◆ YOUR TASK:
Scan the lines below for the string "domain" and copy every one that has it.

(Dataset entries)
-- pv_equiv track=rewrite | github.com/pypi-data/pypi-mirror-251 | packages/opigen/opigen-1.0.6-py3-none-any.whl/opigen/opimodel/utils.py | mangle_name
-- ===== SOURCE A (Python) =====
-- def mangle_name(name):
--     """Convert the name found in a color or font configuration file into
--        a Python variable:
--            - convert to upper-case
--            - replace non-letters with underscores
--            - avoid consecutive underscores
--
--     Args:
--         name to convert
--     Returns:
--         converted name
--     """
--     last = ''
--     deduped = []
--     for char in name:
--         if not char.isalpha() and not char.isdigit():
--             if last == '_':
--                 continue
--             else:
--                 char = '_'
--         last = char
--         deduped.append(char)
--
--     name = ''.join(deduped).upper()
--     return name
-- ===== SOURCE B (Python) =====
-- def mangle_name(name):
--     """Two-pass version: transliterate each char (keep letters/digits, else
--     '_'), then collapse each run of underscores to one, then upper-case."""
--     mapped = [c if c.isalpha() or c.isdigit() else '_' for c in name]
--     out = []
--     i = 0
--     n = len(mapped)
--     while i < n:
--         c = mapped[i]
--         out.append(c)
--         i += 1
--         if c == '_':
--             while i < n and mapped[i] == '_':
--                 i += 1
--     return ''.join(out).upper()
-- ===== Notes on version B (the rewrite author's own statement) =====
-- stated objective: alternative
-- what changed: Replaced the single stateful loop that tracks the last appended character with a two-pass decomposition: transliterate every character to itself or an underscore, then collapse each underscore run by skipping ahead, then upper-case.
import Mathlib
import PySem

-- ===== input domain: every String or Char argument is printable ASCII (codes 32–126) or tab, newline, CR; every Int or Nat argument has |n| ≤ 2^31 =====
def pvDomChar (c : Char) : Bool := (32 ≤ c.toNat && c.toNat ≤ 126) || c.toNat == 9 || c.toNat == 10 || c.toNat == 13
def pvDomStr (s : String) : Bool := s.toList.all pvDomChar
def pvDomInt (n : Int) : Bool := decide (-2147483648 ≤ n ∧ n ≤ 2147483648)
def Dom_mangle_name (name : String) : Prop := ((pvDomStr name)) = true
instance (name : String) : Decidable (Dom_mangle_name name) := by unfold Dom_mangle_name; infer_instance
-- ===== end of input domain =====

-- B replaces A's one-pass last-tracking loop by transliterate-then-collapse-underscore-runs; same cost, different decomposition.

-- ===== PORT A =====
-- one loop iteration of A: state is (last, deduped)
def mangleStep (st : String × List Char) (char : Char) : String × List Char :=
  if !(PySem.Chars.isalpha char) && !(PySem.Chars.isdigit char) then
    if st.1 = "_" then st                        -- continue
    else ("_", st.2 ++ ['_'])                    -- char = '_'; last = char; append
  else (String.ofList [char], st.2 ++ [char])    -- last = char; append

def mangle_name (name : String) : String :=
  PySem.Str.upper (String.ofList (name.toList.foldl mangleStep ("", [])).2)

-- ===== PORT B =====
def mangleAltMap (c : Char) : Char :=
  if PySem.Chars.isalpha c || PySem.Chars.isdigit c then c else '_'

-- the while loop of Source B: emit the char, and after a '_' skip the rest of the run
def mangleAltCollapse : List Char → List Char
  | [] => []
  | c :: rest =>
    if c = '_' then c :: mangleAltCollapse (rest.dropWhile (· = '_'))
    else c :: mangleAltCollapse rest
  termination_by l => l.length
  decreasing_by
    · have := List.length_dropWhile_le (fun x => x = '_') rest
      simp; omega
    · simp

def mangle_name_alt (name : String) : String :=
  PySem.Str.upper (String.ofList (mangleAltCollapse (name.toList.map mangleAltMap)))

-- ===== PRECONDITION & SPEC =====
def Spec_mangle_name (name : String) (out : String) : Prop := out = mangle_name_alt name
instance (name : String) (out : String) : Decidable (Spec_mangle_name name out) := by unfold Spec_mangle_name; infer_instance

-- ===== CLAIM (what is proved, stated in full; the proofs are below) =====
def Claim_equal_mangle_name : Prop := ∀ (name : String), Dom_mangle_name name → Spec_mangle_name name (mangle_name name)

-- ===== LEMMAS AND PROOFS =====

lemma mangleAltMap_of_alnum {c : Char} (h : (PySem.Chars.isalpha c || PySem.Chars.isdigit c) = true) :
    mangleAltMap c = c := by simp [mangleAltMap, h]

lemma alnum_ne_underscore {c : Char} (h : (PySem.Chars.isalpha c || PySem.Chars.isdigit c) = true) :
    c ≠ '_' := by
  intro hc; subst hc; exact absurd h (by decide)

lemma ofList_singleton_ne_underscore {c : Char} (h : c ≠ '_') : String.ofList [c] ≠ "_" := by
  intro he
  apply h
  have := congrArg String.toList he
  simpa using this

-- the loop invariant: A's fold equals B's collapse of the transliterated tail,
-- with the leading underscore run dropped when the last appended char was '_'
lemma mangle_loop_eq (l : List Char) : ∀ (last : String) (acc : List Char),
    (l.foldl mangleStep (last, acc)).2 =
      acc ++ (if last = "_"
              then mangleAltCollapse ((l.map mangleAltMap).dropWhile (· = '_'))
              else mangleAltCollapse (l.map mangleAltMap)) := by
  induction l with
  | nil => intro last acc; simp [mangleAltCollapse]
  | cons c l ih =>
    intro last acc
    by_cases hb : (PySem.Chars.isalpha c || PySem.Chars.isdigit c) = true
    · -- letter or digit: kept as-is, cannot be '_'
      have hc : c ≠ '_' := alnum_ne_underscore hb
      have hcond : (!(PySem.Chars.isalpha c) && !(PySem.Chars.isdigit c)) = false := by
        cases ha : PySem.Chars.isalpha c <;> cases hd : PySem.Chars.isdigit c <;> simp_all
      have hstep : mangleStep (last, acc) c = (String.ofList [c], acc ++ [c]) := by
        simp [mangleStep, hcond]
      rw [List.foldl_cons, hstep, ih]
      by_cases hl : last = "_" <;>
        simp [hl, mangleAltMap_of_alnum hb, mangleAltCollapse, hc,
              ofList_singleton_ne_underscore hc]
    · -- not a letter/digit: transliterated to '_'
      have hm : mangleAltMap c = '_' := by
        simp only [mangleAltMap]; rw [if_neg]; simpa using hb
      have hcond : (!(PySem.Chars.isalpha c) && !(PySem.Chars.isdigit c)) = true := by
        simp at hb ⊢; tauto
      by_cases hl : last = "_"
      · subst hl
        have hstep : mangleStep ("_", acc) c = ("_", acc) := by
          simp [mangleStep, hcond]
        rw [List.foldl_cons, hstep, ih]
        simp [hm]
      · have hstep : mangleStep (last, acc) c = ("_", acc ++ ['_']) := by
          simp [mangleStep, hcond, hl]
        rw [List.foldl_cons, hstep, ih]
        simp [hl, hm, mangleAltCollapse]

-- ===== VERDICT (by name: the statement is the Claim_ definition above) =====
theorem mangle_name_spec : Claim_equal_mangle_name := by
  intro name _
  unfold Spec_mangle_name mangle_name mangle_name_alt
  rw [mangle_loop_eq, if_neg (by decide)]
  simp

◆ SOLVED PROBLEM:
-- ===== input domain: every String or Char argument is printable ASCII (codes 32–126) or tab, newline, CR; every Int or Nat argument has |n| ≤ 2^31 =====
-- ===== end of input domain =====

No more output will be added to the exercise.